Prior to starting to demolish the old historical town of Bucharest in order to build Centrul Civic, Bucharest had already suffered communist reconstruction, particularly in the 1970s, under the systematization programme which consisted of the demolition and reconstruction of existing villages, towns, and cities, in whole or in part, in order to make place to standardized blocks of flats, after Ceauşescu got this idea during a 1971 visit in North Korea which exposed him to Juche ideology. The construction of Centrul Civic and the demolitions necessary for it, however, were quite extreme even compared to other reconstruction communist programmes.
The vast empty fields which emerged in the historic town during the demolitions of the 1980s were sarcastically called "Ceaușima". Concrete hulks of half-completed buildings long stood where historic buildings once stood. A remainder of the former "Ceaușima" is the never-completed eastern large area between the Mircea Vodǎ and Nerva Traian streets.

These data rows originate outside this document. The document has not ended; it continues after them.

theorem verify_hairpin_spec' (s : String) : verify_hairpin s = verify_hairpin_alt s := by
  unfold verify_hairpin verify_hairpin_alt dotparen_to_bp
  rw [dp_loop_eq_scan, hairpin_loop_eq_scan]
  by_cases hok : (pvScan (PySem.List.enumerate s.toList) []).2.2 = true
  case neg =>
    simp only [Bool.not_eq_true] at hok
    simp [hok]
  case pos =>
    set l := s.toList with hl
    set E := PySem.List.enumerate l with hEdef
    obtain ⟨hc1, hc2⟩ := scan_counts E [] hok
    rw [countP_enumerate_eq_count] at hc1
    rw [countP_enumerate_eq_count] at hc2
    simp only [List.length_nil, Nat.zero_add] at hc2
    have hElen : E.length = l.length := PySem.List.length_enumerate _ _
    by_cases hnil : (pvScan E []).1 = []
    · have hcount : l.count ')' = 0 := by rw [← hc1, hnil]; rfl
      have hmem : ')' ∉ l := by
        intro hm; exact absurd hcount (by simpa using (List.count_pos_iff.mpr hm).ne')
      have hfind : PySem.Chars.find l [')'] = -1 :=
        (PySem.Chars.find_eq_neg_one_iff _ _).mpr (fun hin => hmem ((singleton_infix_iff _ _).mp hin))
      have hval : validate_par s = false := by
        rw [Bool.eq_false_iff]
        intro hv
        obtain ⟨_, hlt⟩ := (validate_par_eq s).mp hv
        rw [← hl, hfind] at hlt
        have := PySem.Chars.neg_one_le_find l ['(']
        omega
      simp [hok, hval, hnil]
    · by_cases hstk : (pvScan E []).2.1 = []
      · -- pairs formed, stack empty: A's validation passes; both reduce to the distance check
        have hcnt : l.count '(' = l.count ')' := by
          have hz : (pvScan E []).2.1.length = 0 := by rw [hstk]; rfl
          omega
        have hclose : ')' ∈ l := by
          have : 0 < l.count ')' := by
            rw [← hc1]; exact List.length_pos_iff.mpr hnil
          exact List.count_pos_iff.mp this
        have hinfc : [')'] <:+: l := (singleton_infix_iff _ _).mpr hclose
        have hgec : 0 ≤ PySem.Chars.find l [')'] := (PySem.Chars.find_nonneg_iff _ _).mpr hinfc
        obtain ⟨hpre, hmin⟩ := PySem.Chars.find_spec hgec
        set j := (PySem.Chars.find l [')']).toNat with hj
        have hhead : l[j]? = some ')' := by
          rw [← List.head?_drop]
          exact (singleton_prefix_iff _ _).mp hpre
        have hjlen : j < l.length := by
          by_contra hcon
          simp [List.getElem?_eq_none (Nat.le_of_not_lt hcon)] at hhead
        have hEj : E[j]'(by rw [hElen]; exact hjlen) = ((0 : Int) + j, l[j]) :=
          PySem.List.getElem_enumerate l 0 j (by rw [hElen]; exact hjlen)
        rcases scan_open_before E [] hok j (by rw [hElen]; exact hjlen)
            (by rw [hEj]; simpa using List.getElem?_eq_some_iff.mp hhead |>.choose_spec) with hbad | ⟨i, hij, hiE, hopen⟩
        · exact absurd rfl hbad
        · have hil : i < l.length := by rw [← hElen]; exact hiE
          have hEi : E[i]'hiE = ((0 : Int) + i, l[i]) :=
            PySem.List.getElem_enumerate l 0 i (by rw [hElen]; exact hil)
          have hopen' : l[i] = '(' := by rw [hEi] at hopen; exact hopen
          have hinfo : ['('] <:+: l :=
            (singleton_infix_iff _ _).mpr (hopen' ▸ l.getElem_mem hil)
          have hgeo : 0 ≤ PySem.Chars.find l ['('] := (PySem.Chars.find_nonneg_iff _ _).mpr hinfo
          obtain ⟨_, hmino⟩ := PySem.Chars.find_spec hgeo
          have hle : (PySem.Chars.find l ['(']).toNat ≤ i := by
            by_contra hcon
            exact hmino i (by omega)
              ((singleton_prefix_iff _ _).mpr (by rw [List.head?_drop]; simp [hopen', hil]))
          have hlt : PySem.Chars.find l ['('] < PySem.Chars.find l [')'] := by omega
          have hval : validate_par s = true := (validate_par_eq s).mpr ⟨hcnt, hlt⟩
          have hperm := PySem.List.sorted2_perm (pvScan E []).1 (fun x => x.1) (fun x => x.2) false
          simp [hval, hok, hstk, hnil, hp_check_eq_any, hperm.any_eq]
      · -- leftover open parens: counts differ, A's validation fails; B sees a nonempty stack
        have hne : l.count '(' ≠ l.count ')' := by
          have : (pvScan E []).2.1.length ≠ 0 := by
            simpa [List.length_eq_zero_iff] using hstk
          omega
        have hval : validate_par s = false := by
          rw [Bool.eq_false_iff]
          intro hv
          exact hne ((validate_par_eq s).mp hv).1
        simp [hok, hval, hstk]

Centrul Civic is surrounded all-around by old historical buildings and neighborhoods. Many churches, such as the Sf. Nicolai-Mihai Vodă Church, were moved rather than demolished, and the nearby Antim Monastery remains largely intact, although lacking its original eastern wing. Immediately next to the Centrul Civic, just off Unirii Square, is Dealul Mitropoliei,, with the Patriarchal Cathedral and Palace, which is the seat of the Patriarch of the Romanian Orthodox Church.

Description

Centrul Civic is a complex of modern concrete buildings with marble façades, centered on a boulevard originally meant to be "the Boulevard of the Victory of Socialism". Being renamed after the Romanian Revolution of 1989 the Union Boulevard, it has been modeled after Paris's Champs-Élysées, though a little wider; it runs roughly east–west, making a grand approach to the Palace of Parliament at its western terminus. A large balcony in the Palace surveys the entire length of the boulevard.

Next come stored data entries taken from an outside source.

lemma mml_alt_eq (ms : List String) :
    make_minerals_list_alt ms = PySem.List.sorted (mmlG ms) mmlKey := by
  unfold make_minerals_list_alt
  congr 1
  rw [List.map_map]
  have hb : PySem.Int.floordiv (PySem.List.len ms) 5 + 1 = ((ms.length / 5 + 1 : Nat) : Int) := by
    rw [PySem.List.len_eq, PySem.Int.floordiv_eq_ediv_of_pos (by omega)]; push_cast; omega
  rw [hb, PySem.List.pyRange_one, List.map_map]
  have h1 : ((((ms.length / 5 + 1 : Nat) : Int)) - 0).toNat = ms.length / 5 + 1 := by omega
  rw [h1]
  rw [← mml_range_slices ms.length ms rfl]
  apply List.map_congr_left
  intro k _
  simp [mmlCnt]

-- ===== VERDICT (by name: the statement is the Claim_ definition above) =====
theorem make_minerals_list_spec : Claim_equal_make_minerals_list := by
  intro ms _
  unfold Spec_make_minerals_list
  rw [mml_a_eq, mml_alt_eq]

Centrul Civic includes numerous government offices and apartments, the latter roughly equalling the housing units destroyed for its construction. The apartments were originally intended to house Romania's communist elite, but the present final complex is certainly not a preferred residence for the city's new capitalist elite, with the possible exception of buildings that look out on the now-bustling Unirii Square. On this location the Centrul Civic bisects the Dâmboviţa River, which is channelled at this point underground the Square.
Centrul Civic stands out as a Socialist-Realism style monument with its architectural uniformity, but also because of its lack of commercial spaces. Most of the small shops and restaurants that form the heart of Bucharest are to be found in the areas immediately to the north of Centrul Civic.